··· SUPPLIED MATERIAL ···

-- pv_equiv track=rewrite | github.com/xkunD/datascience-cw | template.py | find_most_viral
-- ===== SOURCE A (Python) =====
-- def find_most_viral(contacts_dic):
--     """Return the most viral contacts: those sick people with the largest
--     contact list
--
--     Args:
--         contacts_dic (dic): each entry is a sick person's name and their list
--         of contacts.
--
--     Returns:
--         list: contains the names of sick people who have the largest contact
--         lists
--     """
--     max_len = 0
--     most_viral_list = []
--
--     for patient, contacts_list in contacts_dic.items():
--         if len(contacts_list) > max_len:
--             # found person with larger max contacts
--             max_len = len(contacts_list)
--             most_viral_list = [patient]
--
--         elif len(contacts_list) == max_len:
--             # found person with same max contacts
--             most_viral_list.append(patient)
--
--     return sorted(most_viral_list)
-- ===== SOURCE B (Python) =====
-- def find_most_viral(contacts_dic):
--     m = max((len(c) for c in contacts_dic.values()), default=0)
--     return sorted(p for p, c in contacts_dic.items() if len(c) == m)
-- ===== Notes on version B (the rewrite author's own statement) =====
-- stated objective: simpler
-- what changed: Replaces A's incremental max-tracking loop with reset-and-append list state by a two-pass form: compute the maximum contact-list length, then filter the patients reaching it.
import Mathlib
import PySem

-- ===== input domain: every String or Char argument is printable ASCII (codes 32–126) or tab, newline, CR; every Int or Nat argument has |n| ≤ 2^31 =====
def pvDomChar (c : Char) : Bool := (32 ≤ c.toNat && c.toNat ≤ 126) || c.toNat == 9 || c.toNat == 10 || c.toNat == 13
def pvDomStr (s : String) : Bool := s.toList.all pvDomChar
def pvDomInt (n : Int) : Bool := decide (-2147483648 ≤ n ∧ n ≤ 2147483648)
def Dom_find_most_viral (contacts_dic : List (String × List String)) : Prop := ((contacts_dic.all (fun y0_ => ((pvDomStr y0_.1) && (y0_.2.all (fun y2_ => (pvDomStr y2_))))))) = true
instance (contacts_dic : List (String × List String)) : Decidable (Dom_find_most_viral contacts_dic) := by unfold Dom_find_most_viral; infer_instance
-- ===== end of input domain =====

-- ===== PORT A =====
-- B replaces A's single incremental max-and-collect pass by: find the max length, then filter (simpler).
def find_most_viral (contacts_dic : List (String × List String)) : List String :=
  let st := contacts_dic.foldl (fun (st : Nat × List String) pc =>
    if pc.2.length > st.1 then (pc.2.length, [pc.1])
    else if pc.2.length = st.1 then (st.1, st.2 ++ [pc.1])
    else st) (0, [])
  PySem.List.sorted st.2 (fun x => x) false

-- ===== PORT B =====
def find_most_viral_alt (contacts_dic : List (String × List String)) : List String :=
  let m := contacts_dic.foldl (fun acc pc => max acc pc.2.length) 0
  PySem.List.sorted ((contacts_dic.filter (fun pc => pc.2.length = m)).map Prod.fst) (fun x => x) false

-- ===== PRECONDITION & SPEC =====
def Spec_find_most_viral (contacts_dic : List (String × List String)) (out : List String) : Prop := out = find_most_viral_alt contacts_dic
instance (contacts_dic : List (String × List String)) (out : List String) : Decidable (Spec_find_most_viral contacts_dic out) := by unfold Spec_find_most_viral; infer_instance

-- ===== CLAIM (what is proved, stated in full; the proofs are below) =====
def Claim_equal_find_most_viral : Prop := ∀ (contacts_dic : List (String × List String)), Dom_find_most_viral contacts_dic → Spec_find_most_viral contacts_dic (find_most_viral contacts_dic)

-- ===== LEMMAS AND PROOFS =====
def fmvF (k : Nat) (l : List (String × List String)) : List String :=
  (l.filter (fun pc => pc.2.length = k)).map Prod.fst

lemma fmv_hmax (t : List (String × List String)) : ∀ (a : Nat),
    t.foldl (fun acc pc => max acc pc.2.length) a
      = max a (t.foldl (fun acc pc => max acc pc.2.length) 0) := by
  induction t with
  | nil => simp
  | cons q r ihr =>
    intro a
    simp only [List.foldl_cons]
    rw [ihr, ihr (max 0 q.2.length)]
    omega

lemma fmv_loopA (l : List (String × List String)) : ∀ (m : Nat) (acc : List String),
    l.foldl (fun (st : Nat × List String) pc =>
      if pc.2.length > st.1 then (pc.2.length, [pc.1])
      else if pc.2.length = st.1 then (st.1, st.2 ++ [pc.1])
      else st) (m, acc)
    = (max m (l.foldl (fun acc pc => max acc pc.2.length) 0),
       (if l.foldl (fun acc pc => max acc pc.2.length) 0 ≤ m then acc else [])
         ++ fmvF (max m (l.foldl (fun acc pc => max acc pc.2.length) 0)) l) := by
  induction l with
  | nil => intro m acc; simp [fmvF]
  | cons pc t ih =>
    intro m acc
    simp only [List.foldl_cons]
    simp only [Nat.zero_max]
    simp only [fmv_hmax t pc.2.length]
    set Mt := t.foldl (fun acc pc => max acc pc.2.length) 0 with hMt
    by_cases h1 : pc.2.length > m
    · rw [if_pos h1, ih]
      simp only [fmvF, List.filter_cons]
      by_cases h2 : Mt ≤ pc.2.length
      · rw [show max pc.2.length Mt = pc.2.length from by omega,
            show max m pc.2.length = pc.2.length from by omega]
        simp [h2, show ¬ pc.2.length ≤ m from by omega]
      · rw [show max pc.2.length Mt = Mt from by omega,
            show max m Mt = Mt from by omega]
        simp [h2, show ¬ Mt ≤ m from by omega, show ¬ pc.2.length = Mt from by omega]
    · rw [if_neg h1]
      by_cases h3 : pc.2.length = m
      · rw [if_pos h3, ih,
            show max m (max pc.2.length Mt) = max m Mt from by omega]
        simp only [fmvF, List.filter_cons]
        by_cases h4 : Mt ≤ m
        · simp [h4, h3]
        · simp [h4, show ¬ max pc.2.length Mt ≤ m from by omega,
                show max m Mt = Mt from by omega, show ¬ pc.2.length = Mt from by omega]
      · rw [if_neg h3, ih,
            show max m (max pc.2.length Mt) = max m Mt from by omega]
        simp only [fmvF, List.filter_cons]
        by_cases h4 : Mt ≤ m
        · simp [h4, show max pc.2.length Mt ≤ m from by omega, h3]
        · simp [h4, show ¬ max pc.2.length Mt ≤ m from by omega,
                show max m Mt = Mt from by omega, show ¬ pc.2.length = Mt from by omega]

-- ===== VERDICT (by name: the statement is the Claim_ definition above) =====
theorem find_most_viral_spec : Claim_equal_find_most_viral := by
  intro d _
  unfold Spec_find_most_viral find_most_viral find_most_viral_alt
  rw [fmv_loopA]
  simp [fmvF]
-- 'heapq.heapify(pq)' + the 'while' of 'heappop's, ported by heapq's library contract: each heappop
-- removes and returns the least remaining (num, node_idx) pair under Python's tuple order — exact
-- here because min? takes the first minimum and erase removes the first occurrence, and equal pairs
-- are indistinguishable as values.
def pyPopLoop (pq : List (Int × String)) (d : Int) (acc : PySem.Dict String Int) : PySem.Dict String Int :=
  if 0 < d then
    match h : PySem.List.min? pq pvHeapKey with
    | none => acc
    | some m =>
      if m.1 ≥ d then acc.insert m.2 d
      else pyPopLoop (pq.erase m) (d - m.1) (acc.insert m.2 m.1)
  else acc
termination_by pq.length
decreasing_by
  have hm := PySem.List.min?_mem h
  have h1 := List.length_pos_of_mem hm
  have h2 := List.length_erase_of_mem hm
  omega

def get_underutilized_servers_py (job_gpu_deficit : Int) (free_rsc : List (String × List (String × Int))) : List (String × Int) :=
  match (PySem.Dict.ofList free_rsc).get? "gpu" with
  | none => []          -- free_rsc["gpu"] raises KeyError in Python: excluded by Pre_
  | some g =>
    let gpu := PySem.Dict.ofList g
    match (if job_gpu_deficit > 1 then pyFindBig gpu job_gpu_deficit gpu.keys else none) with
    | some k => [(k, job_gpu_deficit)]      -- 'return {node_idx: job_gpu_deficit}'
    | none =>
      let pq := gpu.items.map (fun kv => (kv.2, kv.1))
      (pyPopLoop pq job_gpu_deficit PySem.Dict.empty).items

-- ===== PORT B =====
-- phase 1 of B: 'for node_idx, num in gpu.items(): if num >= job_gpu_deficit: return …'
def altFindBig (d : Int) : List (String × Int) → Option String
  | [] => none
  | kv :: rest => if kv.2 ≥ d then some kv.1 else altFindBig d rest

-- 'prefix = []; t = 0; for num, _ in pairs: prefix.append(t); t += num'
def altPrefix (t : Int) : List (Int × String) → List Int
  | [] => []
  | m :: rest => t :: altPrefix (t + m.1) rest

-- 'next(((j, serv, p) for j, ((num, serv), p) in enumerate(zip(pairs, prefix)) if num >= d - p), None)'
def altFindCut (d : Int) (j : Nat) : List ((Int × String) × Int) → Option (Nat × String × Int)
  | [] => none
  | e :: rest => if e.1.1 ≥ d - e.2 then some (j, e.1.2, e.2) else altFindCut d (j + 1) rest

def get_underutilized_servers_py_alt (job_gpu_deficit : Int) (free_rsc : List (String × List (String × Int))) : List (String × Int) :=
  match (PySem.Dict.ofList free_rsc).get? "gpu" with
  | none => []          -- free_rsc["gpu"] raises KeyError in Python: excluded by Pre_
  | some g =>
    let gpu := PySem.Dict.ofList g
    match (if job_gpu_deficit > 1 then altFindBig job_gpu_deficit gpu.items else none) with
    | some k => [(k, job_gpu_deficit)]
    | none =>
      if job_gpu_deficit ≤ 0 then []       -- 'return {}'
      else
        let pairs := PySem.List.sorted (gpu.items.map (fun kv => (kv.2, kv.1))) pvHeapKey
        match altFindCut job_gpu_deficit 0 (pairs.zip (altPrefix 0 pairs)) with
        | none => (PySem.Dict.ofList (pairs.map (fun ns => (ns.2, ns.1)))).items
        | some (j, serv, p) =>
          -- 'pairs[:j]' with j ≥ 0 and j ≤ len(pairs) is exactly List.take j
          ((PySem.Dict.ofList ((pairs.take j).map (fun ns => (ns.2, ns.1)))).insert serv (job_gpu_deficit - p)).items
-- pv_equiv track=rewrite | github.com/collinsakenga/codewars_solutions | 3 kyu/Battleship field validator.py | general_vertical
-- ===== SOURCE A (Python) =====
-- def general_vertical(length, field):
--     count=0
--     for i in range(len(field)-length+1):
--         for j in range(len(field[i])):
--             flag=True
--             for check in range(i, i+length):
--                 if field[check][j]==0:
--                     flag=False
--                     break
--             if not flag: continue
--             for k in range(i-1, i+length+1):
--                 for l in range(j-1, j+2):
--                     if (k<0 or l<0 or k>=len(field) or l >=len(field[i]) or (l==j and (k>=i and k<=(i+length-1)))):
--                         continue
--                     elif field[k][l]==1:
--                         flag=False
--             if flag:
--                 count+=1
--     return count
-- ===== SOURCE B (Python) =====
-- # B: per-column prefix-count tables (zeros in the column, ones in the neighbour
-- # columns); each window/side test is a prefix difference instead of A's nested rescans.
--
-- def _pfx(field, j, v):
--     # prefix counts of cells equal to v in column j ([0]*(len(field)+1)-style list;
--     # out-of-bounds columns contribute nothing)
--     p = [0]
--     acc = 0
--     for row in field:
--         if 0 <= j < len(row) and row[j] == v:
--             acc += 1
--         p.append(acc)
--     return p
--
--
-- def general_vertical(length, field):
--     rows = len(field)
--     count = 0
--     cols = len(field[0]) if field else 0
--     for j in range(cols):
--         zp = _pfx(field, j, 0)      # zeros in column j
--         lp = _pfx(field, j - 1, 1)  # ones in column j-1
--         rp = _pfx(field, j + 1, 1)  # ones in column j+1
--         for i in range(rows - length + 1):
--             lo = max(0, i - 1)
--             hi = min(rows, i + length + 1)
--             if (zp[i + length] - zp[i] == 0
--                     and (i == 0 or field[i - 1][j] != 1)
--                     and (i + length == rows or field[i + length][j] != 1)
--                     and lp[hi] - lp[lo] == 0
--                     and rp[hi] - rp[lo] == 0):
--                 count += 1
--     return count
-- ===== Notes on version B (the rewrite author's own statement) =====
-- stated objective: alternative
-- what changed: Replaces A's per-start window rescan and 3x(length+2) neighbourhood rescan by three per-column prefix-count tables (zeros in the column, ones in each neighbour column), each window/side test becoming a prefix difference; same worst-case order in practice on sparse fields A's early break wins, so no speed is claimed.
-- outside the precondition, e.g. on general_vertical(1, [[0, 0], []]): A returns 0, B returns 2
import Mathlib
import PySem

···

- BRIEF
Track down every line in the entries that includes the string "elif", and copy it.

- ANSWER BOX
--         elif len(contacts_list) == max_len:
--                     elif field[k][l]==1:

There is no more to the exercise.